A Biomarker or Classification Modeling Project (11/7/2015)
Mon, No 2, 2015 at 9:13 AM
Customer inquires about AccuraScience's capability in biomarker discovery.
Thu, Nov 12, 2015 at 2:47 PM
AccuraScience LB: When biomedical researchers talk about biomarker discovery, they often refer to the effort of construction of a predictive model that is capable of predicting the phonotype/group label (case vs control) for future samples, and identifying genes and mutations, or other features or "independent variables"(so-called "biomarkers") most informative in predicting the phenotype/group label. In some disciplines in biomedical research, some researchers call these predictive models "fingerprints" or "signatures". They all refer to the same thing.

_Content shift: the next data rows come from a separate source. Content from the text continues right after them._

-- pv_equiv track=rewrite | github.com/Richardoooo/Gura-Bot | GuraBotLib/generate.py | get24
-- ===== SOURCE A (Python) =====
-- from itertools import permutations
--
-- ops = ["+","-","*","/"]
--
-- def get24(res_1):
--     if len(res_1[0]) == 1:
--         return res_1
--     else:
--         result = []
--         for j in res_1:
--             per_num = list(permutations(j,2))
--             for i in per_num:
--                 for op in ops:
--                     tmp = j[:]
--                     tmp.remove(i[0])
--                     tmp.remove(i[1])
--                     tmp.append("(" + i[0] + op + i[1] + ")")
--                     result.append(tmp)
--     return get24(result)
-- ===== SOURCE B (Python) =====
-- ops = ["+", "-", "*", "/"]
--
-- def drop_first(xs, v):
--     k = xs.index(v)
--     return xs[:k] + xs[k+1:]
--
-- def get24(res_1):
--     res = res_1
--     while len(res[0]) > 1:
--         res = [drop_first(drop_first(j, j[p]), j[q]) + ["(" + j[p] + op + j[q] + ")"]
--                for j in res
--                for p in range(len(j))
--                for q in range(len(j)) if q != p
--                for op in ops]
--     return res
-- ===== Notes on version B (the rewrite author's own statement) =====
-- stated objective: idiomatic
-- what changed: Replaces A's tail recursion with mutating inner loops (itertools.permutations, list.remove, append) by an iterative while loop whose next generation is a single comprehension over index pairs using a pure slice-based drop_first helper.
-- outside the precondition, e.g. on get24([]): A raises IndexError, B raises IndexError; on get24([[]]): A raises IndexError, B returns [[]]
import Mathlib
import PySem

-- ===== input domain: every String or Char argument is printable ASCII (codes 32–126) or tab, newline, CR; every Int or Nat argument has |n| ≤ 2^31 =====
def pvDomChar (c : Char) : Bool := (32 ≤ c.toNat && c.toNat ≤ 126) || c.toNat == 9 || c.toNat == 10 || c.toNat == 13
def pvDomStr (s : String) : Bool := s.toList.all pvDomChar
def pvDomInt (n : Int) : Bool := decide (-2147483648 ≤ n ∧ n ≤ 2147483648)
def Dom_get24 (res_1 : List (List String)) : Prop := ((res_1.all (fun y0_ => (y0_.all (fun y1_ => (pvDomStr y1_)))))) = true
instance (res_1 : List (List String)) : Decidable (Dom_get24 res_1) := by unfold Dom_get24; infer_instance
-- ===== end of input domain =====

-- B replaces A's tail recursion + mutating inner loops (itertools.permutations, list.remove)
-- by an iterative while loop whose next generation is one comprehension over index pairs with a
-- pure slice-based drop_first; same values, objective: idiomatic (no speed claim).

-- ===== PORT A =====
def opsA : List String := ["+", "-", "*", "/"]

-- hand port of list(itertools.permutations(j, 2)): tuples (j[p], j[q]) in the documented
-- index order 'for p in range(n): for q in range(n): if q != p' — exact for r = 2
def permut2 (j : List String) : List (String × String) :=
  (List.range j.length).foldl (fun acc p =>
    (List.range j.length).foldl (fun acc q =>
      if q ≠ p then acc ++ [(j.getD p "", j.getD q "")] else acc) acc) []

-- one round of A's else-branch: build `result` by appending, as A does;
-- tmp.remove(v) = PySem.List.remove?; the .getD [] (ValueError) branch is unreachable
-- because both removed values are drawn from j itself
def stepA (res : List (List String)) : List (List String) :=
  res.foldl (fun result j =>
    (permut2 j).foldl (fun result i =>
      opsA.foldl (fun result op =>
        result ++ [((PySem.List.remove? ((PySem.List.remove? j i.1).getD []) i.2).getD [])
                    ++ ["(" ++ i.1 ++ op ++ i.2 ++ ")"]]) result) result) []

-- A's recursion, with fuel = length of res_1[0] (each round shortens res[0] by one, so this
-- fuel is exact on Pre_; the fuel-0 branch is unreachable there)
def getGo : Nat → List (List String) → List (List String)
  | 0, res => res
  | fuel + 1, res => if (res.headD []).length == 1 then res else getGo fuel (stepA res)

def get24 (res_1 : List (List String)) : List (List String) :=
  getGo (res_1.headD []).length res_1

-- ===== PORT B =====
def opsB : List String := ["+", "-", "*", "/"]

-- drop_first(xs, v) = xs[:k] + xs[k+1:], k = xs.index(v); none (ValueError) is unreachable
def dropFirst (xs : List String) (v : String) : List String :=
  match PySem.List.index? xs v with
  | some k => xs.take k ++ xs.drop (k + 1)
  | none => []

-- one round: B's comprehension
def stepB (res : List (List String)) : List (List String) :=
  res.flatMap (fun j =>
    (List.range j.length).flatMap (fun p =>
      (List.range j.length).flatMap (fun q =>
        if q ≠ p then
          opsB.map (fun op =>
            dropFirst (dropFirst j (j.getD p "")) (j.getD q "")
              ++ ["(" ++ j.getD p "" ++ op ++ j.getD q "" ++ ")"])
        else [])))

-- B's while loop, same fuel bound as A's port
def altGo : Nat → List (List String) → List (List String)
  | 0, res => res
  | fuel + 1, res => if (res.headD []).length > 1 then altGo fuel (stepB res) else res

def get24_alt (res_1 : List (List String)) : List (List String) :=
  altGo (res_1.headD []).length res_1

-- ===== PRECONDITION & SPEC =====
-- Pre_ excludes inputs whose first inner list is empty: there Python A either raises
-- IndexError (e.g. [] or [[]]) or, when some later list still has ≥ 2 entries, returns a
-- value that depends on the accident that only res_1[0] is tested — a malformed-input
-- corner where B's stopping at once is equally defensible.
def Pre_get24 (res_1 : List (List String)) : Prop := 1 ≤ (res_1.headD []).length
instance (res_1 : List (List String)) : Decidable (Pre_get24 res_1) := by unfold Pre_get24; infer_instance

def pvWitness_get24 : List (List String) := [["1", "2", "3"], ["4", "5", "6"]]

def Spec_get24 (res_1 : List (List String)) (out : List (List String)) : Prop := out = get24_alt res_1
instance (res_1 : List (List String)) (out : List (List String)) : Decidable (Spec_get24 res_1 out) := by unfold Spec_get24; infer_instance

-- ===== CLAIM (what is proved, stated in full; the proofs are below) =====
def Claim_equal_get24 : Prop := ∀ (res_1 : List (List String)), Dom_get24 res_1 → Pre_get24 res_1 → Spec_get24 res_1 (get24 res_1)

-- ===== LEMMAS AND PROOFS =====

-- A's value-removal equals B's slice-based one, with no membership hypothesis:
-- when v is absent both sides return []
lemma remove_getD_eq_dropFirst (xs : List String) (v : String) :
    (PySem.List.remove? xs v).getD [] = dropFirst xs v := by
  induction xs with
  | nil => simp [dropFirst, PySem.List.remove?, PySem.List.index?]
  | cons x t ih =>
    by_cases hxv : x = v
    · subst hxv
      rw [PySem.List.remove?_cons_self, dropFirst, PySem.List.index?_cons_self]
      simp
    · rw [PySem.List.remove?_cons_of_ne t hxv, dropFirst, PySem.List.index?_cons_of_ne t hxv]
      cases h : PySem.List.index? t v with
      | none =>
        have hnm : v ∉ t := (PySem.List.index?_eq_none_iff t v).mp h
        have : PySem.List.remove? t v = none := (PySem.List.remove?_eq_none_iff t v).mpr hnm
        simp [this]
      | some k =>
        cases hr : PySem.List.remove? t v with
        | none =>
          exfalso
          have hnm : v ∉ t := (PySem.List.remove?_eq_none_iff t v).mp hr
          rw [(PySem.List.index?_eq_none_iff t v).mpr hnm] at h
          simp at h
        | some r =>
          have ihr : r = List.take k t ++ List.drop (k + 1) t := by
            have := ih
            rw [hr, dropFirst, h] at this
            simpa using this
          simp [ihr, List.take_succ_cons, List.drop_succ_cons]

lemma filter_map_eq_flatMap_if {α β : Type} (l : List α) (c : α → Bool) (f : α → β) :
    (l.filter c).map f = l.flatMap (fun x => if c x then [f x] else []) := by
  induction l with
  | nil => rfl
  | cons x t ih => by_cases h : c x <;> simp [h, ih]

lemma permut2_eq (j : List String) :
    permut2 j = (List.range j.length).flatMap (fun p =>
      (List.range j.length).flatMap (fun q =>
        if q ≠ p then [(j.getD p "", j.getD q "")] else [])) := by
  unfold permut2
  rw [PySem.List.foldl_congr_mem _ _ (fun acc p =>
        acc ++ ((List.range j.length).filter (fun q => decide (q ≠ p))).map
          (fun q => (j.getD p "", j.getD q ""))) _
      (fun acc p _ => PySem.List.foldl_append_ite _ _ _ _),
    PySem.List.foldl_append_eq_flatMap]
  simp only [List.nil_append]
  refine List.flatMap_congr ?_
  intro p _
  rw [filter_map_eq_flatMap_if]
  simp

lemma stepA_eq_stepB (res : List (List String)) : stepA res = stepB res := by
  unfold stepA stepB
  rw [PySem.List.foldl_congr_mem _ _ (fun result j =>
        result ++ (permut2 j).flatMap (fun i =>
          opsA.map (fun op =>
            ((PySem.List.remove? ((PySem.List.remove? j i.1).getD []) i.2).getD [])
              ++ ["(" ++ i.1 ++ op ++ i.2 ++ ")"]))) _ ?side,
    PySem.List.foldl_append_eq_flatMap]
  case side =>
    intro acc j _
    rw [PySem.List.foldl_congr_mem _ _ (fun result i =>
          result ++ opsA.map (fun op =>
            ((PySem.List.remove? ((PySem.List.remove? j i.1).getD []) i.2).getD [])
              ++ ["(" ++ i.1 ++ op ++ i.2 ++ ")"])) _ ?inner,
      PySem.List.foldl_append_eq_flatMap]
    case inner =>
      intro acc' i _
      rw [PySem.List.foldl_append_singleton_eq_map]
  simp only [List.nil_append]
  refine List.flatMap_congr ?_
  intro j _
  rw [permut2_eq, List.flatMap_assoc]
  refine List.flatMap_congr ?_
  intro p _
  rw [List.flatMap_assoc]
  refine List.flatMap_congr ?_
  intro q _
  by_cases h : q ≠ p
  · rw [if_pos h, if_pos h]
    simp only [List.flatMap_cons, List.flatMap_nil, List.append_nil]
    refine List.map_congr_left ?_
    intro op _
    simp [remove_getD_eq_dropFirst]
  · simp [h]

lemma range_two_cons (m : Nat) :
    List.range (m + 2) = 0 :: 1 :: (List.range m).map (· + 2) := by
  rw [List.range_succ_eq_map, List.range_succ_eq_map, List.map_cons, List.map_map]
  refine congrArg _ (congrArg _ ?_)
  refine List.map_congr_left ?_
  intro a _
  simp

lemma stepB_head (x₀ x₁ : String) (t : List String) (rest : List (List String)) :
    (stepB ((x₀ :: x₁ :: t) :: rest)).headD []
      = t ++ ["(" ++ x₀ ++ "+" ++ x₁ ++ ")"] := by
  have hlen : (x₀ :: x₁ :: t).length = t.length + 2 := by simp
  have hd1 : dropFirst (x₀ :: x₁ :: t) x₀ = x₁ :: t := by
    rw [dropFirst, PySem.List.index?_cons_self]
    simp
  have hd2 : dropFirst (x₁ :: t) x₁ = t := by
    rw [dropFirst, PySem.List.index?_cons_self]
    simp
  simp only [stepB, List.flatMap_cons, hlen, range_two_cons, List.getD_cons_zero,
    List.getD_cons_succ]
  simp [hd1, hd2, opsB]

lemma go_eq : ∀ (fuel : Nat) (res : List (List String)),
    1 ≤ (res.headD []).length → getGo fuel res = altGo fuel res := by
  intro fuel
  induction fuel with
  | zero => intro res _; rfl
  | succ fuel ih =>
    intro res h1
    cases res with
    | nil => simp at h1
    | cons j rest =>
      simp only [List.headD_cons] at h1
      by_cases h : j.length = 1
      · simp [getGo, altGo, h]
      · have h2 : 2 ≤ j.length := by omega
        have hgt : 1 < j.length := by omega
        have hA : getGo (fuel + 1) (j :: rest) = getGo fuel (stepA (j :: rest)) := by
          simp [getGo, h]
        have hB : altGo (fuel + 1) (j :: rest) = altGo fuel (stepB (j :: rest)) := by
          simp [altGo, hgt]
        rw [hA, hB, stepA_eq_stepB]
        apply ih
        match j, h2 with
        | x₀ :: x₁ :: t, _ =>
          rw [stepB_head]
          simp

-- ===== VERDICT (by name: the statement is the Claim_ definition above) =====
theorem get24_spec : Claim_equal_get24 := by
  intro res_1 _ hpre
  unfold Spec_get24 get24 get24_alt
  exact go_eq _ _ hpre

In terms adopted by people in the machine learning field, building of the predictive model is often referred to as a "classification problem", and the identification of the biomarkers is often referred to as "feature selection problem". We have Lead Bioinformaticians who - as professors and group leaders before joining AccuraScience - led groups to publish multiple research articles in these research domains. A typical plan for carrying out a biomarker discovery project is, we would try several classification methods (e.g., support vector machine (SVM), random forest (RF) and na?ve Bayes (NB)), and several feature selection techniques (e.g., recursive feature elimination (RFE)) and chi-squared-based filtering), and apply a 2-layer cross-validation scheme to objectively evaluate the performance of the predictive model. This would give us confidence that we would have obtained the most effective predictive model and set of features (biomarkers) most effective in predicting the group label in future samples.
Note: LB stands for Lead Bioinformatician. An AccuraScience LB is a senior bioinformatics expert and leader of an AccuraScience data analysis team.
Disclaimer: This text was selected and edited based on genuine communications that took place between a customer and AccuraScience data analysis team at specified dates and times. The editing was made to protect the customer's privacy and for brevity. The edited text may or may not have been reviewed and approved by the customer. AccuraScience is solely responsible for the accuracy of the information reflected in this text.